--- Exercise details ---
Word for word, transcribe the data below from the line with "pvDictEq proj1 proj2" to the line with "theorem pv_get?_mk_filter (l", keeping both of those lines.

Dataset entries

-- pv_equiv track=rewrite | github.com/tokotmg/GOA-homework | day 78/homework/homework124.py | logical_calc
-- ===== SOURCE A (Python) =====
-- def logical_calc(array, op):
--     if not array:
--         return None
--     result = array[0]
--     for i in range(1, len(array)):
--         if op == "AND":
--             result = result and array[i]
--         elif op == "OR":
--             result = result or array[i]
--         elif op == "XOR":
--             result = result ^ array[i]
--     return result
-- ===== SOURCE B (Python) =====
-- def logical_calc(array, op):
--     if not array:
--         return None
--     if op == "AND":
--         # first falsy element short-circuits; otherwise the last element
--         return next((x for x in array if not x), array[-1])
--     if op == "OR":
--         # first truthy element short-circuits; otherwise the last element
--         return next((x for x in array if x), array[-1])
--     if op == "XOR":
--         acc = 0
--         for x in array:
--             acc ^= x
--         return acc
--     return array[0]
-- ===== Notes on version B (the rewrite author's own statement) =====
-- stated objective: idiomatic
-- what changed: B dispatches on the op once up front: AND/OR become short-circuit scans for the first falsy/truthy element (defaulting to the last element), XOR becomes a plain fold from 0 over the whole list, instead of A's single loop that re-tests the op string on every iteration.
import Mathlib
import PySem

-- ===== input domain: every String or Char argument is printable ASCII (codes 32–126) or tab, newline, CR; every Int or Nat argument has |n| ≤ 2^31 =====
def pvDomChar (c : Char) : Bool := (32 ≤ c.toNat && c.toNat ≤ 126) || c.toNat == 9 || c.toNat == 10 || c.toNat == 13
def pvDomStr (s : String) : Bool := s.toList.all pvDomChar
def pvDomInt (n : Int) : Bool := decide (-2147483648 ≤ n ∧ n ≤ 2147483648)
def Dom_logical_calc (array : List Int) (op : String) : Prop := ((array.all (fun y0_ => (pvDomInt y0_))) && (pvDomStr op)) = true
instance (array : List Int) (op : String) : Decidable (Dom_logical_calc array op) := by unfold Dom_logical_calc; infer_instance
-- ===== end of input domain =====

-- B dispatches on the op once up front (short-circuit scans for AND/OR, a fold-from-0 for XOR)
-- instead of A's single loop re-testing the op each iteration; objective: idiomatic.


-- ===== PORT A =====
-- the body of A's loop: the op string is re-tested on every iteration, as in the Python
def logical_calc_step (op : String) (result x : Int) : Int :=
  if op == "AND" then (if result == 0 then result else x)
  else if op == "OR" then (if result == 0 then x else result)
  else if op == "XOR" then PySem.Int.bxor result x
  else result

def logical_calc (array : List Int) (op : String) : Option Int :=
  match array with
  | [] => none
  | a :: _ =>
    some ((PySem.List.pyRange 1 (array.length : Int) 1).foldl
      (fun result i => logical_calc_step op result (PySem.List.pyGetD array i 0)) a)

-- ===== PORT B =====
def logical_calc_alt (array : List Int) (op : String) : Option Int :=
  match array with
  | [] => none
  | a :: t =>
    if op == "AND" then
      some (((a :: t).find? (fun x => x == 0)).getD (PySem.List.pyGetD (a :: t) (-1) 0))
    else if op == "OR" then
      some (((a :: t).find? (fun x => !(x == 0))).getD (PySem.List.pyGetD (a :: t) (-1) 0))
    else if op == "XOR" then
      some ((a :: t).foldl PySem.Int.bxor 0)
    else some a

-- ===== PRECONDITION & SPEC =====
def Spec_logical_calc (array : List Int) (op : String) (out : Option Int) : Prop := out = logical_calc_alt array op
instance (array : List Int) (op : String) (out : Option Int) : Decidable (Spec_logical_calc array op out) := by unfold Spec_logical_calc; infer_instance

-- ===== CLAIM (what is proved, stated in full; the proofs are below) =====
def Claim_equal_logical_calc : Prop := ∀ (array : List Int) (op : String), Dom_logical_calc array op → Spec_logical_calc array op (logical_calc array op)

-- ===== LEMMAS AND PROOFS =====

theorem foldl_and_zero (t : List Int) :
    t.foldl (fun r x => if r == 0 then r else x) 0 = 0 := by
  induction t with
  | nil => rfl
  | cons y s ih => simpa using ih

theorem foldl_or_fixed (t : List Int) (a : Int) (h : a ≠ 0) :
    t.foldl (fun r x => if r == 0 then x else r) a = a := by
  induction t with
  | nil => rfl
  | cons y s ih => simpa [h] using ih

theorem foldl_and_eq_find (t : List Int) (a : Int) :
    t.foldl (fun r x => if r == 0 then r else x) a
      = (((a :: t).find? (fun x => x == 0)).getD ((a :: t).getLast (by simp))) := by
  induction t generalizing a with
  | nil =>
    by_cases h : a = 0
    · simp [List.find?, h]
    · have hb : (a == 0) = false := by simpa using h
      simp [List.find?, hb]
  | cons x t ih =>
    by_cases h : a = 0
    · subst h
      have h1 : (if ((0:Int) == 0) = true then (0:Int) else x) = 0 := by simp
      have h2 : ((0:Int) :: x :: t).find? (fun y => y == 0) = some 0 :=
        List.find?_cons_of_pos (by simp)
      rw [List.foldl_cons, h1, foldl_and_zero, h2]
      rfl
    · have hb : (a == 0) = false := by simpa using h
      have h1 : (if (a == 0) = true then a else x) = x := by simp [hb]
      have h2 : (a :: x :: t).find? (fun y => y == 0) = (x :: t).find? (fun y => y == 0) :=
        List.find?_cons_of_neg (by simp [hb])
      rw [List.foldl_cons, h1, ih x, h2]
      simp [List.getLast_cons]

theorem foldl_or_eq_find (t : List Int) (a : Int) :
    t.foldl (fun r x => if r == 0 then x else r) a
      = (((a :: t).find? (fun x => !(x == 0))).getD ((a :: t).getLast (by simp))) := by
  induction t generalizing a with
  | nil =>
    by_cases h : a = 0
    · simp [List.find?, h]
    · have hb : (a == 0) = false := by simpa using h
      simp [List.find?, hb]
  | cons x t ih =>
    by_cases h : a = 0
    · subst h
      have h1 : (if ((0:Int) == 0) = true then x else (0:Int)) = x := by simp
      have h2 : ((0:Int) :: x :: t).find? (fun y => !(y == 0)) = (x :: t).find? (fun y => !(y == 0)) :=
        List.find?_cons_of_neg (by simp)
      rw [List.foldl_cons, h1, ih x, h2]
      simp [List.getLast_cons]
    · have hb : (a == 0) = false := by simpa using h
      have h1 : (if (a == 0) = true then x else a) = a := by simp [hb]
      have h2 : (a :: x :: t).find? (fun y => !(y == 0)) = some a :=
        List.find?_cons_of_pos (by simp [hb])
      rw [List.foldl_cons, h1, foldl_or_fixed t a h, h2]
      rfl

theorem foldl_const_int (t : List Int) (a : Int) :
    t.foldl (fun r (_ : Int) => r) a = a := by
  induction t with
  | nil => rfl
  | cons x s ih => simpa using ih

-- ===== VERDICT (by name: the statement is the Claim_ definition above) =====
theorem logical_calc_spec : Claim_equal_logical_calc := by
  intro array op _
  unfold Spec_logical_calc
  match array with
  | [] => rfl
  | a :: t =>
    show some _ = _
    rw [PySem.List.foldl_pyRange_pyGetD' (xs := a :: t) (f := logical_calc_step op)
      (d := 0) (init := a) (a := 1) (by omega)]
    have hdrop : ((a :: t).drop (1 : Int).toNat) = t := rfl
    rw [hdrop]
    have hlast : PySem.List.pyGetD (a :: t) (-1) 0 = (a :: t).getLast (by simp) :=
      PySem.List.pyGetD_neg_one (xs := a :: t) 0 (by simp)
    by_cases hA : op = "AND"
    · subst hA
      show some (t.foldl (fun (r x : Int) => if r == 0 then r else x) a)
        = some (((a :: t).find? (fun x => x == 0)).getD (PySem.List.pyGetD (a :: t) (-1) 0))
      rw [hlast]
      exact congrArg some (foldl_and_eq_find t a)
    · have hbA : (op == "AND") = false := by simpa using hA
      by_cases hO : op = "OR"
      · subst hO
        show some (t.foldl (fun (r x : Int) => if r == 0 then x else r) a)
          = some (((a :: t).find? (fun x => !(x == 0))).getD (PySem.List.pyGetD (a :: t) (-1) 0))
        rw [hlast]
        exact congrArg some (foldl_or_eq_find t a)
      · have hbO : (op == "OR") = false := by simpa using hO
        by_cases hX : op = "XOR"
        · subst hX
          show some (t.foldl (fun (r x : Int) => PySem.Int.bxor r x) a)
            = some ((a :: t).foldl PySem.Int.bxor 0)
          have hx : (a :: t).foldl PySem.Int.bxor 0 = t.foldl PySem.Int.bxor a := by
            simp [PySem.Int.bxor_comm]
          rw [hx]
        · have hbX : (op == "XOR") = false := by simpa using hX
          have hf : logical_calc_step op = fun (r : Int) (_ : Int) => r := by
            funext r x; simp [logical_calc_step, hbA, hbO, hbX]
          rw [hf]
          show some (t.foldl (fun (r : Int) (_ : Int) => r) a) = logical_calc_alt (a :: t) op
          simp only [logical_calc_alt, hbA, hbO, hbX, Bool.false_eq_true, if_false]
          exact congrArg some (foldl_const_int t a)
-- pv_equiv track=rewrite | github.com/vadyusikh/PTETA | PTETA/listener/utils/functions.py | dict_special_comparator
-- ===== SOURCE A (Python) =====
-- def dict_special_comparator(dict1, dict2, not_compare_keys=['response_datetime']):
--     if not isinstance(not_compare_keys, set):
--         not_compare_keys = set(not_compare_keys)
--     if not (dict1.keys() ^ dict2.keys()).issubset(not_compare_keys):
--         return False
--     for k in dict1.keys() & dict2.keys() - not_compare_keys:
--         if dict1[k] != dict2[k]:
--             return False
--     return True
-- ===== SOURCE B (Python) =====
-- def dict_special_comparator(dict1, dict2, not_compare_keys=['response_datetime']):
--     ignore = set(not_compare_keys)
--     proj1 = {k: v for k, v in dict1.items() if k not in ignore}
--     proj2 = {k: v for k, v in dict2.items() if k not in ignore}
--     return proj1 == proj2
-- ===== Notes on version B (the rewrite author's own statement) =====
-- stated objective: simpler
-- what changed: Instead of A's staged check (symmetric-difference subset guard followed by a value loop over intersection-minus-ignored keys), B materialises the two dicts restricted to the non-ignored keys and returns whether these projections are equal as dicts.
import Mathlib
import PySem

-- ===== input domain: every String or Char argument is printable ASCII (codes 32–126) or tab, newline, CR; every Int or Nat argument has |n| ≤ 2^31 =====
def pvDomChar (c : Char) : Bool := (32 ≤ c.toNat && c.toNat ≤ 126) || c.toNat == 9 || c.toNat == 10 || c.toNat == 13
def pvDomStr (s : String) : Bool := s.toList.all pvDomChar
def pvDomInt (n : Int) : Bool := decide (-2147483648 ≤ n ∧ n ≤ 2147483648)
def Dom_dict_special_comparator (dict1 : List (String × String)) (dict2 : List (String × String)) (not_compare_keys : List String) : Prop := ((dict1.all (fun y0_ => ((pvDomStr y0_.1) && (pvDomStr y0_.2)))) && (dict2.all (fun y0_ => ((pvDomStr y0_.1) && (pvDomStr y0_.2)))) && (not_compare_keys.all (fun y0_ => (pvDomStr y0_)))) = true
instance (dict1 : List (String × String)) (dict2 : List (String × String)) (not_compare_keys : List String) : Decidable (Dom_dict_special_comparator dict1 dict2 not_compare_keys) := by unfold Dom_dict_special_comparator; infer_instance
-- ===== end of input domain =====

-- B replaces A's staged check (symmetric-difference subset guard, then a value loop over
-- intersection-minus-ignored keys) by building both dicts restricted to the non-ignored
-- keys and comparing these projections as dicts; same cost.

-- ===== PORT A =====
def dict_special_comparator (dict1 : List (String × String)) (dict2 : List (String × String)) (not_compare_keys : List String) : Bool :=
  let d1 := PySem.Dict.ofList dict1
  let d2 := PySem.Dict.ofList dict2
  let ncs : PySem.Set String := PySem.Set.ofList not_compare_keys
  if !(PySem.Set.issubset (PySem.Set.symmDiff d1.keys d2.keys) ncs) then false
  else (PySem.Set.inter d1.keys (PySem.Set.diff d2.keys ncs)).all
        (fun k => d1.get? k == d2.get? k)

-- ===== PORT B =====
-- the dict comprehension {k: v for k, v in d.items() if k not in ignore}
def pvProj (d : PySem.Dict String String) (ign : PySem.Set String) : PySem.Dict String String :=
  (d.items.filter (fun p => !(PySem.Set.contains ign p.1))).foldl
    (fun acc p => acc.insert p.1 p.2) PySem.Dict.empty

-- Python's 'proj1 == proj2' on dicts: same keys as a set, and every key maps to the same value
def pvDictEq (a b : PySem.Dict String String) : Bool :=
  PySem.Set.equal a.keys b.keys && a.keys.all (fun k => a.get? k == b.get? k)

def dict_special_comparator_alt (dict1 : List (String × String)) (dict2 : List (String × String)) (not_compare_keys : List String) : Bool :=
  let ignore : PySem.Set String := PySem.Set.ofList not_compare_keys
  let proj1 := pvProj (PySem.Dict.ofList dict1) ignore
  let proj2 := pvProj (PySem.Dict.ofList dict2) ignore
  pvDictEq proj1 proj2

-- ===== PRECONDITION & SPEC =====
def Spec_dict_special_comparator (dict1 : List (String × String)) (dict2 : List (String × String)) (not_compare_keys : List String) (out : Bool) : Prop := out = dict_special_comparator_alt dict1 dict2 not_compare_keys
instance (dict1 : List (String × String)) (dict2 : List (String × String)) (not_compare_keys : List String) (out : Bool) : Decidable (Spec_dict_special_comparator dict1 dict2 not_compare_keys out) := by unfold Spec_dict_special_comparator; infer_instance

-- ===== CLAIM (what is proved, stated in full; the proofs are below) =====
def Claim_equal_dict_special_comparator : Prop := ∀ (dict1 : List (String × String)) (dict2 : List (String × String)) (not_compare_keys : List String), Dom_dict_special_comparator dict1 dict2 not_compare_keys → Spec_dict_special_comparator dict1 dict2 not_compare_keys (dict_special_comparator dict1 dict2 not_compare_keys)

-- ===== LEMMAS AND PROOFS =====

-- membership in a dict's key list is exactly a successful lookup
theorem pv_mem_keys_iff_isSome (d : PySem.Dict String String) (k : String) :
    k ∈ d.keys ↔ (d.get? k).isSome := by
  rw [← not_iff_not]
  simp [← PySem.Dict.get?_eq_none_iff_not_mem_keys, Option.isSome_iff_ne_none]

-- lookup in a literal dict whose pairs were filtered by the key predicate 'not in ign'
theorem pv_get?_mk_filter (l : List (String × String)) (hn : (l.map Prod.fst).Nodup)
    (ign : PySem.Set String) (k : String) :
    (PySem.Dict.mk (l.filter (fun p => !(PySem.Set.contains ign p.1)))).get? k
      = if k ∈ ign then none else (PySem.Dict.mk l).get? k := by
  induction l with
  | nil => simp [PySem.Dict.get?]
  | cons a l ih =>
      obtain ⟨ka, va⟩ := a
      simp only [List.map_cons, List.nodup_cons] at hn
      by_cases ha : ka ∈ ign
      · rw [List.filter_cons_of_neg (by simp [ha]), ih hn.2]
        by_cases hk : k ∈ ign
        · simp [hk]
        · have hne : ka ≠ k := fun h => hk (h ▸ ha)
          simp [hk, PySem.Dict.get?_mk_cons, hne]
      · rw [List.filter_cons_of_pos (by simp [ha])]
        by_cases hak : ka = k
        · subst hak
          simp [PySem.Dict.get?_mk_cons, ha]
        · simp only [PySem.Dict.get?_mk_cons, beq_iff_eq, if_neg hak]
          exact ih hn.2

-- the projection looks up like the original dict outside the ignore set, and is empty on it
theorem pvProj_get? (d : PySem.Dict String String) (hd : d.keys.Nodup)
    (ign : PySem.Set String) (k : String) :
    (pvProj d ign).get? k = if k ∈ ign then none else d.get? k := by
  have hsl : (d.items.filter (fun p => !(PySem.Set.contains ign p.1))).Sublist d.items :=
    List.filter_sublist
  have hfn : ((d.items.filter (fun p => !(PySem.Set.contains ign p.1))).map Prod.fst).Nodup :=
    List.Nodup.sublist (List.Sublist.map Prod.fst hsl) hd
  have hitems : (pvProj d ign).items
      = d.items.filter (fun p => !(PySem.Set.contains ign p.1)) := by
    unfold pvProj
    rw [PySem.Dict.items_foldl_insert_fresh
      (d.items.filter (fun p => !(PySem.Set.contains ign p.1))) Prod.fst Prod.snd
      PySem.Dict.empty (fun a _ => PySem.Dict.contains_empty a.1) hfn]
    simp [PySem.Dict.empty]
  have : pvProj d ign = PySem.Dict.mk (d.items.filter (fun p => !(PySem.Set.contains ign p.1))) :=
    PySem.Dict.ext hitems
  rw [this, pv_get?_mk_filter d.items hd ign k]

-- pvDictEq is extensional equality of lookups
theorem pvDictEq_iff (a b : PySem.Dict String String) :
    pvDictEq a b = true ↔ ∀ k, a.get? k = b.get? k := by
  unfold pvDictEq
  rw [Bool.and_eq_true, PySem.Set.equal_iff, List.all_eq_true]
  constructor
  · rintro ⟨hkeys, hvals⟩ k
    by_cases hk : k ∈ a.keys
    · simpa [beq_iff_eq] using hvals k hk
    · have hk' : k ∉ b.keys := fun h => hk ((hkeys k).mpr h)
      rw [← PySem.Dict.get?_eq_none_iff_not_mem_keys] at hk hk'
      rw [hk, hk']
  · intro h
    refine ⟨fun k => ?_, fun k _ => by simp [h k]⟩
    rw [pv_mem_keys_iff_isSome, pv_mem_keys_iff_isSome, h k]

-- A's result, characterised extensionally (the dicts' key lists are Nodup)
theorem pvA_iff (d1 d2 : PySem.Dict String String) (ncs : PySem.Set String) :
    (if !(PySem.Set.issubset (PySem.Set.symmDiff d1.keys d2.keys) ncs) then false
     else (PySem.Set.inter d1.keys (PySem.Set.diff d2.keys ncs)).all
            (fun k => d1.get? k == d2.get? k)) = true ↔
    ∀ k, k ∉ ncs → d1.get? k = d2.get? k := by
  cases hsub : PySem.Set.issubset (PySem.Set.symmDiff d1.keys d2.keys) ncs
  · -- guard fails: some key lies in exactly one dict and is not ignored
    simp only [Bool.not_false, if_true, Bool.false_eq_true, false_iff]
    have hex : ∃ k, k ∈ PySem.Set.symmDiff d1.keys d2.keys ∧ k ∉ ncs := by
      by_contra hall
      rw [not_exists] at hall
      simp only [not_and_or, not_not] at hall
      rw [← Bool.not_eq_true, PySem.Set.issubset_iff] at hsub
      exact hsub fun x hx => by have := hall x; tauto
    intro hall
    obtain ⟨k, hks, hkn⟩ := hex
    have heq := hall k hkn
    rw [PySem.Set.mem_symmDiff] at hks
    rw [pv_mem_keys_iff_isSome d1 k, pv_mem_keys_iff_isSome d2 k] at hks
    rcases hks with ⟨h1, h2⟩ | ⟨h1, h2⟩ <;>
      simp_all [Option.isSome_iff_ne_none]
  · simp only [Bool.not_true, Bool.false_eq_true, if_false, List.all_eq_true]
    have hsub' : ∀ x ∈ PySem.Set.symmDiff d1.keys d2.keys, x ∈ ncs := by
      rw [PySem.Set.issubset_iff] at hsub; exact hsub
    constructor
    · intro h k hk
      by_cases h1 : k ∈ d1.keys <;> by_cases h2 : k ∈ d2.keys
      · have := h k (by rw [PySem.Set.mem_inter, PySem.Set.mem_diff]; exact ⟨h1, h2, hk⟩)
        simpa [beq_iff_eq] using this
      · exact absurd (hsub' k (by rw [PySem.Set.mem_symmDiff]; tauto)) hk
      · exact absurd (hsub' k (by rw [PySem.Set.mem_symmDiff]; tauto)) hk
      · rw [← PySem.Dict.get?_eq_none_iff_not_mem_keys] at h1 h2
        rw [h1, h2]
    · intro h k hk
      rw [PySem.Set.mem_inter, PySem.Set.mem_diff] at hk
      simp [h k hk.2.2]

-- ===== VERDICT (by name: the statement is the Claim_ definition above) =====
theorem dict_special_comparator_spec : Claim_equal_dict_special_comparator := by
  intro dict1 dict2 ncmp _
  unfold Spec_dict_special_comparator dict_special_comparator dict_special_comparator_alt
  simp only []
  rw [Bool.eq_iff_iff, pvA_iff, pvDictEq_iff]
  constructor
  · intro h k
    rw [pvProj_get? _ (PySem.Dict.nodup_keys_ofList _), pvProj_get? _ (PySem.Dict.nodup_keys_ofList _)]
    by_cases hk : k ∈ PySem.Set.ofList ncmp <;> simp [hk, h]
  · intro h k hk
    have := h k
    rw [pvProj_get? _ (PySem.Dict.nodup_keys_ofList _),
        pvProj_get? _ (PySem.Dict.nodup_keys_ofList _), if_neg hk, if_neg hk] at this
    exact this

--- Your response ---
  pvDictEq proj1 proj2

-- ===== PRECONDITION & SPEC =====
def Spec_dict_special_comparator (dict1 : List (String × String)) (dict2 : List (String × String)) (not_compare_keys : List String) (out : Bool) : Prop := out = dict_special_comparator_alt dict1 dict2 not_compare_keys
instance (dict1 : List (String × String)) (dict2 : List (String × String)) (not_compare_keys : List String) (out : Bool) : Decidable (Spec_dict_special_comparator dict1 dict2 not_compare_keys out) := by unfold Spec_dict_special_comparator; infer_instance

-- ===== CLAIM (what is proved, stated in full; the proofs are below) =====
def Claim_equal_dict_special_comparator : Prop := ∀ (dict1 : List (String × String)) (dict2 : List (String × String)) (not_compare_keys : List String), Dom_dict_special_comparator dict1 dict2 not_compare_keys → Spec_dict_special_comparator dict1 dict2 not_compare_keys (dict_special_comparator dict1 dict2 not_compare_keys)

-- ===== LEMMAS AND PROOFS =====

-- membership in a dict's key list is exactly a successful lookup
theorem pv_mem_keys_iff_isSome (d : PySem.Dict String String) (k : String) :
    k ∈ d.keys ↔ (d.get? k).isSome := by
  rw [← not_iff_not]
  simp [← PySem.Dict.get?_eq_none_iff_not_mem_keys, Option.isSome_iff_ne_none]

-- lookup in a literal dict whose pairs were filtered by the key predicate 'not in ign'
theorem pv_get?_mk_filter (l : List (String × String)) (hn : (l.map Prod.fst).Nodup)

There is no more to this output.